本論文初步探討以應力波主動偵測結構系統內部損傷的可行性及波傳理論基礎。結構在使用期間受到外在負荷作用而致使材料內部損傷，使得結構的有效勁度減損，由勁度矩陣係數的減損量可以評估結構損傷的方向性及嚴重程度。本文將結構損傷區域視為均勻之異質內嵌散射體，以時諧波傳的散射公式及 Born 近似理論，計算散射體外部母材結構的散射波傳，模擬實驗量測資料。為簡化計算模型，本文以一維橫向 SH 剪力波在兩種介質組成之結構內的波傳為對象，應用簡單體法反算出散射體的幾何尺寸及剪力模數的減損。數值模擬結果顯示散射體的幾何尺寸會影響均質散射體之勁度矩陣係數的反算收斂值。由於 Born 近似的精確度與波長相對散射體特徵長度比值成正比，散射體尺寸愈大，Born 近似的精確度會下降，結構損傷所造成的勁度減損估計值也會較小，以致收斂誤差較大，因此結構損傷尺寸宜先行鑑別。

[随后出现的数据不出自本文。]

theorem get_role_for_level_spec : Claim_equal_get_role_for_level := by
  intro level _
  unfold Spec_get_role_for_level get_role_for_level get_role_for_level_alt
  simp only [pvThresholds, pvRoles, List.length_cons, List.length_nil, List.reverse_cons,
    List.reverse_nil, List.nil_append, List.cons_append]
  rw [pvB_0_11]
  simp only [pvALoop]
  by_cases h0 : level < 1
  · have hub : level < 1 := h0
    rw [if_neg (not_le.mpr (lt_of_lt_of_le hub (by decide : (1 : Int) ≤ 50))), if_neg (not_le.mpr (lt_of_lt_of_le hub (by decide : (1 : Int) ≤ 45))), if_neg (not_le.mpr (lt_of_lt_of_le hub (by decide : (1 : Int) ≤ 40))), if_neg (not_le.mpr (lt_of_lt_of_le hub (by decide : (1 : Int) ≤ 35))), if_neg (not_le.mpr (lt_of_lt_of_le hub (by decide : (1 : Int) ≤ 30))), if_neg (not_le.mpr (lt_of_lt_of_le hub (by decide : (1 : Int) ≤ 25))), if_neg (not_le.mpr (lt_of_lt_of_le hub (by decide : (1 : Int) ≤ 20))), if_neg (not_le.mpr (lt_of_lt_of_le hub (by decide : (1 : Int) ≤ 15))), if_neg (not_le.mpr (lt_of_lt_of_le hub (by decide : (1 : Int) ≤ 10))), if_neg (not_le.mpr (lt_of_lt_of_le hub (by decide : (1 : Int) ≤ 5))), if_neg (not_le.mpr hub), if_pos (lt_of_lt_of_le hub (by decide : (1 : Int) ≤ 25)), if_pos (lt_of_lt_of_le hub (by decide : (1 : Int) ≤ 10)), if_pos (lt_of_lt_of_le hub (by decide : (1 : Int) ≤ 5)), if_pos (hub)]
    rfl
  by_cases h1 : level < 5
  · have hub : level < 5 := h1
    have hlb : (1 : Int) ≤ level := not_lt.mp h0
    rw [if_neg (not_le.mpr (lt_of_lt_of_le hub (by decide : (5 : Int) ≤ 50))), if_neg (not_le.mpr (lt_of_lt_of_le hub (by decide : (5 : Int) ≤ 45))), if_neg (not_le.mpr (lt_of_lt_of_le hub (by decide : (5 : Int) ≤ 40))), if_neg (not_le.mpr (lt_of_lt_of_le hub (by decide : (5 : Int) ≤ 35))), if_neg (not_le.mpr (lt_of_lt_of_le hub (by decide : (5 : Int) ≤ 30))), if_neg (not_le.mpr (lt_of_lt_of_le hub (by decide : (5 : Int) ≤ 25))), if_neg (not_le.mpr (lt_of_lt_of_le hub (by decide : (5 : Int) ≤ 20))), if_neg (not_le.mpr (lt_of_lt_of_le hub (by decide : (5 : Int) ≤ 15))), if_neg (not_le.mpr (lt_of_lt_of_le hub (by decide : (5 : Int) ≤ 10))), if_neg (not_le.mpr hub), if_pos (hlb), if_pos (lt_of_lt_of_le hub (by decide : (5 : Int) ≤ 25)), if_pos (lt_of_lt_of_le hub (by decide : (5 : Int) ≤ 10)), if_pos (hub), if_neg (not_lt.mpr hlb)]
    rfl
  by_cases h2 : level < 10
  · have hub : level < 10 := h2
    have hlb : (5 : Int) ≤ level := not_lt.mp h1
    rw [if_neg (not_le.mpr (lt_of_lt_of_le hub (by decide : (10 : Int) ≤ 50))), if_neg (not_le.mpr (lt_of_lt_of_le hub (by decide : (10 : Int) ≤ 45))), if_neg (not_le.mpr (lt_of_lt_of_le hub (by decide : (10 : Int) ≤ 40))), if_neg (not_le.mpr (lt_of_lt_of_le hub (by decide : (10 : Int) ≤ 35))), if_neg (not_le.mpr (lt_of_lt_of_le hub (by decide : (10 : Int) ≤ 30))), if_neg (not_le.mpr (lt_of_lt_of_le hub (by decide : (10 : Int) ≤ 25))), if_neg (not_le.mpr (lt_of_lt_of_le hub (by decide : (10 : Int) ≤ 20))), if_neg (not_le.mpr (lt_of_lt_of_le hub (by decide : (10 : Int) ≤ 15))), if_neg (not_le.mpr hub), if_pos (hlb), if_pos (lt_of_lt_of_le hub (by decide : (10 : Int) ≤ 25)), if_pos (hub), if_neg (not_lt.mpr hlb)]
    rfl
  by_cases h3 : level < 15
  · have hub : level < 15 := h3
    have hlb : (10 : Int) ≤ level := not_lt.mp h2
    rw [if_neg (not_le.mpr (lt_of_lt_of_le hub (by decide : (15 : Int) ≤ 50))), if_neg (not_le.mpr (lt_of_lt_of_le hub (by decide : (15 : Int) ≤ 45))), if_neg (not_le.mpr (lt_of_lt_of_le hub (by decide : (15 : Int) ≤ 40))), if_neg (not_le.mpr (lt_of_lt_of_le hub (by decide : (15 : Int) ≤ 35))), if_neg (not_le.mpr (lt_of_lt_of_le hub (by decide : (15 : Int) ≤ 30))), if_neg (not_le.mpr (lt_of_lt_of_le hub (by decide : (15 : Int) ≤ 25))), if_neg (not_le.mpr (lt_of_lt_of_le hub (by decide : (15 : Int) ≤ 20))), if_neg (not_le.mpr hub), if_pos (hlb), if_pos (lt_of_lt_of_le hub (by decide : (15 : Int) ≤ 25)), if_neg (not_lt.mpr hlb), if_pos (lt_of_lt_of_le hub (by decide : (15 : Int) ≤ 20)), if_pos (hub)]
    rfl
  by_cases h4 : level < 20
  · have hub : level < 20 := h4
    have hlb : (15 : Int) ≤ level := not_lt.mp h3
    rw [if_neg (not_le.mpr (lt_of_lt_of_le hub (by decide : (20 : Int) ≤ 50))), if_neg (not_le.mpr (lt_of_lt_of_le hub (by decide : (20 : Int) ≤ 45))), if_neg (not_le.mpr (lt_of_lt_of_le hub (by decide : (20 : Int) ≤ 40))), if_neg (not_le.mpr (lt_of_lt_of_le hub (by decide : (20 : Int) ≤ 35))), if_neg (not_le.mpr (lt_of_lt_of_le hub (by decide : (20 : Int) ≤ 30))), if_neg (not_le.mpr (lt_of_lt_of_le hub (by decide : (20 : Int) ≤ 25))), if_neg (not_le.mpr hub), if_pos (hlb), if_pos (lt_of_lt_of_le hub (by decide : (20 : Int) ≤ 25)), if_neg (not_lt.mpr (le_trans (by decide : (10 : Int) ≤ 15) hlb)), if_pos (hub), if_neg (not_lt.mpr hlb)]
    rfl
  by_cases h5 : level < 25
  · have hub : level < 25 := h5
    have hlb : (20 : Int) ≤ level := not_lt.mp h4
    rw [if_neg (not_le.mpr (lt_of_lt_of_le hub (by decide : (25 : Int) ≤ 50))), if_neg (not_le.mpr (lt_of_lt_of_le hub (by decide : (25 : Int) ≤ 45))), if_neg (not_le.mpr (lt_of_lt_of_le hub (by decide : (25 : Int) ≤ 40))), if_neg (not_le.mpr (lt_of_lt_of_le hub (by decide : (25 : Int) ≤ 35))), if_neg (not_le.mpr (lt_of_lt_of_le hub (by decide : (25 : Int) ≤ 30))), if_neg (not_le.mpr hub), if_pos (hlb), if_pos (hub), if_neg (not_lt.mpr (le_trans (by decide : (10 : Int) ≤ 20) hlb)), if_neg (not_lt.mpr hlb)]
    rfl
  by_cases h6 : level < 30
  · have hub : level < 30 := h6
    have hlb : (25 : Int) ≤ level := not_lt.mp h5
    rw [if_neg (not_le.mpr (lt_of_lt_of_le hub (by decide : (30 : Int) ≤ 50))), if_neg (not_le.mpr (lt_of_lt_of_le hub (by decide : (30 : Int) ≤ 45))), if_neg (not_le.mpr (lt_of_lt_of_le hub (by decide : (30 : Int) ≤ 40))), if_neg (not_le.mpr (lt_of_lt_of_le hub (by decide : (30 : Int) ≤ 35))), if_neg (not_le.mpr hub), if_pos (hlb), if_neg (not_lt.mpr hlb), if_pos (lt_of_lt_of_le hub (by decide : (30 : Int) ≤ 40)), if_pos (lt_of_lt_of_le hub (by decide : (30 : Int) ≤ 35)), if_pos (hub)]
    rfl
  by_cases h7 : level < 35
  · have hub : level < 35 := h7
    have hlb : (30 : Int) ≤ level := not_lt.mp h6
    rw [if_neg (not_le.mpr (lt_of_lt_of_le hub (by decide : (35 : Int) ≤ 50))), if_neg (not_le.mpr (lt_of_lt_of_le hub (by decide : (35 : Int) ≤ 45))), if_neg (not_le.mpr (lt_of_lt_of_le hub (by decide : (35 : Int) ≤ 40))), if_neg (not_le.mpr hub), if_pos (hlb), if_neg (not_lt.mpr (le_trans (by decide : (25 : Int) ≤ 30) hlb)), if_pos (lt_of_lt_of_le hub (by decide : (35 : Int) ≤ 40)), if_pos (hub), if_neg (not_lt.mpr hlb)]
    rfl
  by_cases h8 : level < 40
  · have hub : level < 40 := h8
    have hlb : (35 : Int) ≤ level := not_lt.mp h7
    rw [if_neg (not_le.mpr (lt_of_lt_of_le hub (by decide : (40 : Int) ≤ 50))), if_neg (not_le.mpr (lt_of_lt_of_le hub (by decide : (40 : Int) ≤ 45))), if_neg (not_le.mpr hub), if_pos (hlb), if_neg (not_lt.mpr (le_trans (by decide : (25 : Int) ≤ 35) hlb)), if_pos (hub), if_neg (not_lt.mpr hlb)]
    rfl
  by_cases h9 : level < 45
  · have hub : level < 45 := h9
    have hlb : (40 : Int) ≤ level := not_lt.mp h8
    rw [if_neg (not_le.mpr (lt_of_lt_of_le hub (by decide : (45 : Int) ≤ 50))), if_neg (not_le.mpr hub), if_pos (hlb), if_neg (not_lt.mpr (le_trans (by decide : (25 : Int) ≤ 40) hlb)), if_neg (not_lt.mpr hlb), if_pos (lt_of_lt_of_le hub (by decide : (45 : Int) ≤ 50)), if_pos (hub)]
    rfl
  by_cases h10 : level < 50
  · have hub : level < 50 := h10
    have hlb : (45 : Int) ≤ level := not_lt.mp h9
    rw [if_neg (not_le.mpr hub), if_pos (hlb), if_neg (not_lt.mpr (le_trans (by decide : (25 : Int) ≤ 45) hlb)), if_neg (not_lt.mpr (le_trans (by decide : (40 : Int) ≤ 45) hlb)), if_pos (hub), if_neg (not_lt.mpr hlb)]
    rfl
  have hlb : (50 : Int) ≤ level := not_lt.mp h10
  rw [if_pos (hlb), if_neg (not_lt.mpr (le_trans (by decide : (25 : Int) ≤ 50) hlb)), if_neg (not_lt.mpr (le_trans (by decide : (40 : Int) ≤ 50) hlb)), if_neg (not_lt.mpr hlb)]
  rfl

An investigation of the feasibility and theoretical background for active damage detection of smart structures by SH waves is presented in the thesis. Structural damages due to in-service loading often result in degradation of the effective stiffness. The degradation in stiffness components relates to severity and orientations of the damages. In this study, the damaged region was modeled as a homogeneous inclusion with material properties different from those of the matrix. The scattered waves from the heterogeneous inclusion carry information about stiffness and dimension of the obstacle. They were formulated by scattering formula for time-harmonic waves in two-component systems. An inversion scheme based on simplex was used to seek the optimal values of stiffness and dimension of the obstacle. The data for inversion were given by the scattered waves simulated by scattering formula. Numerical investigation showed that dimension of the scatterer had significant influence on the convergence of the stiffness by use of the Born approximation if both dimension and stiffness were inverse parameters. The Born approximation achieved better accuracy only for larger ratio of wavelength to characteristic length of the obstacle. Poor estimations of the degradation of stiffness were caused by large obstacle dimension. It concludes that the damaged area must be identified before inversion for stiffness degradation.